IF 0.8 2区数学 Q2 MATHEMATICS

Journal of Algebra

Pub Date : 2025-11-20 DOI: 10.1016/j.jalgebra.2025.10.052

Naihuan Jing , Yu Wu

In this paper, we use vertex operator techniques to compute character values on unipotent classes of

{GL}_{n} (F_{q})

. By realizing the Grothendieck ring

R_{G} = ⨁_{n \geq 0}^{\infty} R ({GL}_{n} (F_{q}))

as Fock spaces, we formulate the Murnaghan-Nakayama rule of

{GL}_{n} (F_{q})

between Schur functions colored by an orbit ϕ of linear characters of

{\overline{F}}_{q}

and another orbit of modified Hall-Littlewood functions colored by

f_{1} = t - 1

under the Frobenius automorphisms. Our formulation of character values using vertex operators offers a practical approach for computing special values at unipotent classes for

{GL}_{n} (F_{q})

. As an application, these vertex-algebraic techniques allow us to derive the Steinberg characters of

{GL}_{n} (F_{q})

, results that were previously obtained by Curtis, Lehrer, and Tits through the geometry of homology groups of spherical buildings, and by Springer and Zelevinsky via the theory of Hopf algebras.

在本文中，我们使用顶点算子技术来计算GLn（Fq）的幂偶类上的特征值。通过实现Grothendieck环RG= n≥0∞R（GLn(Fq)）作为Fock空间，我们在Frobenius自同构下，在由F的线性特征的一个轨道φ所染色的Schur函数和由f1=t−1所染色的另一个修正的Hall-Littlewood函数的轨道之间，建立了GLn（Fq）的Murnaghan-Nakayama规则。我们使用顶点运算符的字符值公式为计算GLn（Fq）的无效类的特殊值提供了一种实用的方法。作为一种应用，这些顶点代数技术使我们能够推导出GLn（Fq）的Steinberg特征，这些结果之前由Curtis， Lehrer和Tits通过球形建筑的同调群的几何以及施普林格和Zelevinsky通过Hopf代数理论获得。

引用次数: 0

Additive and multiplicative coinvariant spaces of Weyl groups in the light of harmonics and graded transfer Weyl群的加性和乘性协不变空间

IF 0.8 2区数学 Q2 MATHEMATICS

Journal of Algebra

Pub Date : 2025-11-20 DOI: 10.1016/j.jalgebra.2025.11.008

Sebastian Debus , Tobias Metzlaff

The action of a Weyl group on the associated weight lattice induces an additive action on the symmetric algebra and a multiplicative action on the group algebra of the lattice. We show that the coinvariant space of the multiplicative action affords the regular representation and is isomorphic to a space of multiplicative harmonics, which corresponds to existing results for additive coinvariants of reflection groups. We then design an algorithm to compute a multiplicative coinvariant basis from an additive one. The algorithm preserves isotypic decomposition and graded structure and enables the study of multiplicative coinvariants by integrating combinatorial knowledge from the additive setting. We investigate the Weyl groups of type A and C to find new explicit equivariant maps and combinatorial structure.

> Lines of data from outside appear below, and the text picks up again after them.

-- ===== PRECONDITION & SPEC =====
-- Pre_ excludes exactly the inputs on which Python A raises KeyError: some processed event
-- (event itself at t = 0, else the keys of act due at time t) occurs in the tail of the k-th
-- signal list while delay has no entry for "op<k+1>".
def Pre_schedule_event (t : Int) (event : List String) (act : List (String × Int)) (signals : List (List String)) (delay : List (String × Int)) : Prop :=
  (let ev := if t = 0 then event else (((PySem.Dict.ofList act).items.filter (fun p => p.2 == t)).map (·.1))
   (PySem.List.enumerate signals 1).all
     (fun q => ((q.2.drop 1).all (fun v => !(ev.contains v))) ||
               (PySem.Dict.ofList delay).contains ("op" ++ PySem.Int.toStr q.1))) = true
instance (t : Int) (event : List String) (act : List (String × Int)) (signals : List (List String)) (delay : List (String × Int)) : Decidable (Pre_schedule_event t event act signals delay) := by unfold Pre_schedule_event; infer_instance

def pvWitness_schedule_event : Int × List String × (List (String × Int)) × List (List String) × (List (String × Int)) :=
  (0, ["a"], [("b", 1)], [["x", "a"]], [("op1", 2)])

def Spec_schedule_event (t : Int) (event : List String) (act : List (String × Int)) (signals : List (List String)) (delay : List (String × Int)) (out : List String × (List (String × Int))) : Prop := out = schedule_event_alt t event act signals delay
instance (t : Int) (event : List String) (act : List (String × Int)) (signals : List (List String)) (delay : List (String × Int)) (out : List String × (List (String × Int))) : Decidable (Spec_schedule_event t event act signals delay out) := by unfold Spec_schedule_event; infer_instance

-- ===== CLAIM (what is proved, stated in full; the proofs are below) =====
def Claim_equal_schedule_event : Prop := ∀ (t : Int) (event : List String) (act : List (String × Int)) (signals : List (List String)) (delay : List (String × Int)), Dom_schedule_event t event act signals delay → Pre_schedule_event t event act signals delay → Spec_schedule_event t event act signals delay (schedule_event t event act signals delay)


-- ===== LEMMAS AND PROOFS =====

def pvOpName (c : Int) : String := "op" ++ PySem.Int.toStr c

-- `str(n)` is injective on positive integers; no library lemma states this, so it is proved here.
theorem pvDigitChar_inj (a b : Nat) (ha : a < 10) (hb : b < 10)
    (h : Nat.digitChar a = Nat.digitChar b) : a = b := by
  revert h; interval_cases a <;> interval_cases b <;> decide

theorem pvMapDigitChar_inj : ∀ (l₁ l₂ : List Nat), (∀ x ∈ l₁, x < 10) → (∀ x ∈ l₂, x < 10) →
    l₁.map Nat.digitChar = l₂.map Nat.digitChar → l₁ = l₂ := by
  intro l₁
  induction l₁ with
  | nil => intro l₂ _ _ h; cases l₂ <;> simp_all
  | cons a l ih =>
    intro l₂ h1 h2 h
    cases l₂ with
    | nil => simp_all
    | cons b l' =>
      simp only [List.map_cons, List.cons.injEq] at h
      have : a = b := pvDigitChar_inj a b (h1 a (by simp)) (h2 b (by simp)) h.1
      subst this
      exact congrArg _ (ih l' (fun x hx => h1 x (by simp [hx])) (fun x hx => h2 x (by simp [hx])) h.2)

theorem pvToDigitsCore_spec : ∀ (f n : Nat) (ds : List Char), n < f →
    Nat.toDigitsCore 10 f n ds =
      (if n = 0 then ['0'] else ((Nat.digits 10 n).reverse.map Nat.digitChar)) ++ ds := by
  intro f
  induction f with
  | zero => intro n ds h; omega
  | succ f ih =>
    intro n ds h
    rw [Nat.toDigitsCore]
    by_cases h0 : n / 10 = 0
    · simp only [h0, if_true]
      by_cases hz : n = 0
      · subst hz; simp; decide
      · have hlt : n < 10 := by omega
        rw [if_neg hz, Nat.digits_def' (by norm_num : 1 < 10) (by omega), Nat.mod_eq_of_lt hlt, h0]
        simp
    · simp only [h0, if_false]
      have hn : 0 < n := by omega
      have hrec : n / 10 < f := by
        have := Nat.div_lt_self hn (by norm_num : 1 < 10)
        omega
      rw [ih (n / 10) (Nat.digitChar (n % 10) :: ds) hrec]
      rw [if_neg h0, if_neg (by omega : ¬ n = 0)]
      rw [Nat.digits_def' (by norm_num : 1 < 10) hn]
      simp
-- pv_equiv track=rewrite | github.com/swamy-lab-sys/drishi_pro | user_manager.py | get_role_style_hint
-- ===== SOURCE A (Python) =====
-- def get_role_style_hint(role: str) -> str:
--     """
--     Return an answer-style instruction string based on the candidate's role.
--     Used to guide the LLM focus when injected into the system prompt.
--     """
--     if not role:
--         return ''
--     r = role.lower()
--
--     if any(k in r for k in ('production support', 'prod support', 'support engineer', 'l2', 'l3',
--                              'l1 support', 'l2 support', 'l3 support', 'system administrator',
--                              'sysadmin', 'linux admin', 'unix admin', 'infrastructure support')):
--         return (
--             'Answer style: Focus on Linux/Unix commands, log analysis (grep/awk/sed), '
--             'monitoring tools (top/htop/vmstat/netstat), systemd/journalctl, '
--             'incident response steps, and automation scripts. '
--             'Prefer command-line answers over code. Show actual commands in backticks.'
--         )
--     if any(k in r for k in ('openstack', 'cloud infrastructure', 'cloud operations', 'cloud support',
--                              'cloud admin', 'openstack admin', 'openstack support')):
--         return (
--             'Answer style: Focus on OpenStack services (Nova/Neutron/Cinder/Glance/Keystone), '
--             'VM lifecycle management, live migration, KVM/QEMU, OVS networking, '
--             'Ceph storage, and production OpenStack troubleshooting workflows.'
--         )
--     if any(k in r for k in ('devops', 'platform engineer', 'infra engineer', 'release engineer')):
--         return (
--             'Answer style: Emphasize CI/CD pipelines, Docker, Kubernetes, '
--             'infrastructure-as-code (Ansible/Terraform), and observability stack. '
--             'Show Jenkinsfile/YAML snippets where relevant.'
--         )
--     if any(k in r for k in ('sre', 'site reliability', 'reliability engineer')):
--         return (
--             'Answer style: Focus on SLO/SLI/error budgets, the four golden signals, '
--             'on-call incident response, Prometheus/Grafana, and toil reduction. '
--             'Quantify availability and latency targets where possible.'
--         )
--     if any(k in r for k in ('java developer', 'java engineer', 'j2ee', 'spring developer')):
--         return (
--             'Answer style: Focus on JVM internals, garbage collection, Spring Boot, '
--             'Java concurrency (ThreadPool, CompletableFuture), design patterns, '
--             'and JPA/Hibernate. Prefer Java code examples.'
--         )
--     if any(k in r for k in ('python developer', 'python engineer', 'backend developer', 'backend engineer',
--                              'software engineer', 'backend', 'full stack', 'full-stack')):
--         return (
--             'Answer style: Focus on Python internals (GIL, generators, decorators, asyncio, closures), '
--             'Django ORM/QuerySet patterns, Django REST Framework (DRF ViewSets, serializers, JWT auth), '
--             'Celery task queues, Redis caching, and API best practices. '
--             'Include short inline code examples for concept questions.'
--         )
--     if any(k in r for k in ('autosys', 'batch', 'etl', 'job scheduling', 'workload automation',
--                              'batch support', 'etl engineer', 'batch engineer')):
--         return (
--             'Answer style: Focus on Autosys JIL, job states, sendevent commands, '
--             'box job dependencies, and production batch failure recovery procedures. '
--             'Show actual Autosys commands in backticks.'
--         )
--     if any(k in r for k in ('data engineer', 'data scientist', 'ml engineer', 'analytics', 'bi engineer')):
--         return (
--             'Answer style: Emphasize data pipelines, SQL optimization, ETL workflows, '
--             'Python data libraries (Pandas/PySpark), and large-scale data processing.'
--         )
--     if any(k in r for k in ('cloud engineer', 'cloud architect', 'cloud', 'aws', 'azure', 'gcp')):
--         return (
--             'Answer style: Focus on cloud services (compute/storage/networking/IAM), '
--             'managed infrastructure, cost optimization, and cloud-native architectures.'
--         )
--     return ''
-- ===== SOURCE B (Python) =====
-- _HINTS = [
--     'Answer style: Focus on Linux/Unix commands, log analysis (grep/awk/sed), '
--     'monitoring tools (top/htop/vmstat/netstat), systemd/journalctl, '
--     'incident response steps, and automation scripts. '
--     'Prefer command-line answers over code. Show actual commands in backticks.',
--     'Answer style: Focus on OpenStack services (Nova/Neutron/Cinder/Glance/Keystone), '
--     'VM lifecycle management, live migration, KVM/QEMU, OVS networking, '
--     'Ceph storage, and production OpenStack troubleshooting workflows.',
--     'Answer style: Emphasize CI/CD pipelines, Docker, Kubernetes, '
--     'infrastructure-as-code (Ansible/Terraform), and observability stack. '
--     'Show Jenkinsfile/YAML snippets where relevant.',
--     'Answer style: Focus on SLO/SLI/error budgets, the four golden signals, '
--     'on-call incident response, Prometheus/Grafana, and toil reduction. '
--     'Quantify availability and latency targets where possible.',
--     'Answer style: Focus on JVM internals, garbage collection, Spring Boot, '
--     'Java concurrency (ThreadPool, CompletableFuture), design patterns, '
--     'and JPA/Hibernate. Prefer Java code examples.',
--     'Answer style: Focus on Python internals (GIL, generators, decorators, asyncio, closures), '
--     'Django ORM/QuerySet patterns, Django REST Framework (DRF ViewSets, serializers, JWT auth), '
--     'Celery task queues, Redis caching, and API best practices. '
--     'Include short inline code examples for concept questions.',
--     'Answer style: Focus on Autosys JIL, job states, sendevent commands, '
--     'box job dependencies, and production batch failure recovery procedures. '
--     'Show actual Autosys commands in backticks.',
--     'Answer style: Emphasize data pipelines, SQL optimization, ETL workflows, '
--     'Python data libraries (Pandas/PySpark), and large-scale data processing.',
--     'Answer style: Focus on cloud services (compute/storage/networking/IAM), '
--     'managed infrastructure, cost optimization, and cloud-native architectures.',
-- ]
--
-- _KEYWORD_GROUPS = [
--     ('production support', 'prod support', 'support engineer', 'l2', 'l3',
--      'l1 support', 'l2 support', 'l3 support', 'system administrator',
--      'sysadmin', 'linux admin', 'unix admin', 'infrastructure support'),
--     ('openstack', 'cloud infrastructure', 'cloud operations', 'cloud support',
--      'cloud admin', 'openstack admin', 'openstack support'),
--     ('devops', 'platform engineer', 'infra engineer', 'release engineer'),
--     ('sre', 'site reliability', 'reliability engineer'),
--     ('java developer', 'java engineer', 'j2ee', 'spring developer'),
--     ('python developer', 'python engineer', 'backend developer', 'backend engineer',
--      'software engineer', 'backend', 'full stack', 'full-stack'),
--     ('autosys', 'batch', 'etl', 'job scheduling', 'workload automation',
--      'batch support', 'etl engineer', 'batch engineer'),
--     ('data engineer', 'data scientist', 'ml engineer', 'analytics', 'bi engineer'),
--     ('cloud engineer', 'cloud architect', 'cloud', 'aws', 'azure', 'gcp'),
-- ]
--
-- # Flat priority index: every keyword paired with the priority of its group.
-- _KEYWORD_PRIORITY = [(kw, i) for i, kws in enumerate(_KEYWORD_GROUPS) for kw in kws]
--
--
-- def get_role_style_hint(role: str) -> str:
--     """
--     Return an answer-style instruction string based on the candidate's role.
--     Aggregate version: collect the priorities of ALL keywords occurring in the
--     role and answer with the hint of the highest-priority (smallest-index) one;
--     this equals the first-match cascade because priorities are group-constant
--     and ascending.
--     """
--     if not role:
--         return ''
--     r = role.lower()
--     hits = [i for kw, i in _KEYWORD_PRIORITY if kw in r]
--     if not hits:
--         return ''
--     return _HINTS[min(hits)]
-- ===== Notes on version B (the rewrite author's own statement) =====
-- stated objective: alternative
-- what changed: Instead of a nine-branch first-match cascade, B flattens all keywords into one priority-indexed list, collects the priorities of every keyword found in the role in a single comprehension, and returns the hint of the minimum priority (aggregate min-reduction instead of short-circuiting branch dispatch).
import Mathlib
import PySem

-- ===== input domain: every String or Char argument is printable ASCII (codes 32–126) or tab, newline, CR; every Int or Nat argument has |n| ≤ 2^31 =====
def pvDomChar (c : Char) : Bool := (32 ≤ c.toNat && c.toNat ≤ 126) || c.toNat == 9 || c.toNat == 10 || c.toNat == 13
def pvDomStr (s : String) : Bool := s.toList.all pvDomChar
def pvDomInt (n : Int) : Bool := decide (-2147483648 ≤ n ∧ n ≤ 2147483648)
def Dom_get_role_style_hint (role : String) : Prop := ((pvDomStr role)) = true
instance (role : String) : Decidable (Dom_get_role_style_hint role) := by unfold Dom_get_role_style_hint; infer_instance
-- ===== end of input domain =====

Weyl群对关联权格的作用在对称代数上引起加性作用，在格的群代数上引起乘性作用。我们证明了乘法作用的协不变空间具有正则表示，并同构于一个乘法谐波空间，这与已有的关于反射群的加性协不变的结果相对应。然后，我们设计了一种算法，从一个加性基计算一个乘性协不变基。该算法保留了同型分解和梯度结构，并通过集成来自加性设置的组合知识来研究乘法协变量。我们研究了A型和C型的Weyl群，找到了新的显式等变映射和组合结构。

引用次数: 0

Categorical representation of DRC-semigroups drc -半群的分类表示

IF 0.8 2区数学 Q2 MATHEMATICS

Journal of Algebra

Pub Date : 2025-11-20 DOI: 10.1016/j.jalgebra.2025.11.006

James East , Matthias Fresacher , P.A. Azeef Muhammed , Timothy Stokes

DRC-semigroups model associative systems with domain and range operations, and contain many important classes, such as inverse, restriction, Ehresmann, regular ⁎-, and ⁎-regular semigroups; concrete examples include diagram monoids, linear monoids, relation monoids, among many others. In this paper we show that the category of DRC-semigroups is isomorphic to a category of certain biordered categories whose object sets are projection algebras in the sense of Jones. This extends the recent groupoid approach to regular ⁎-semigroups of the first and third authors. We also establish the existence of free DRC-semigroups by constructing a left adjoint to the forgetful functor into the category of projection algebras.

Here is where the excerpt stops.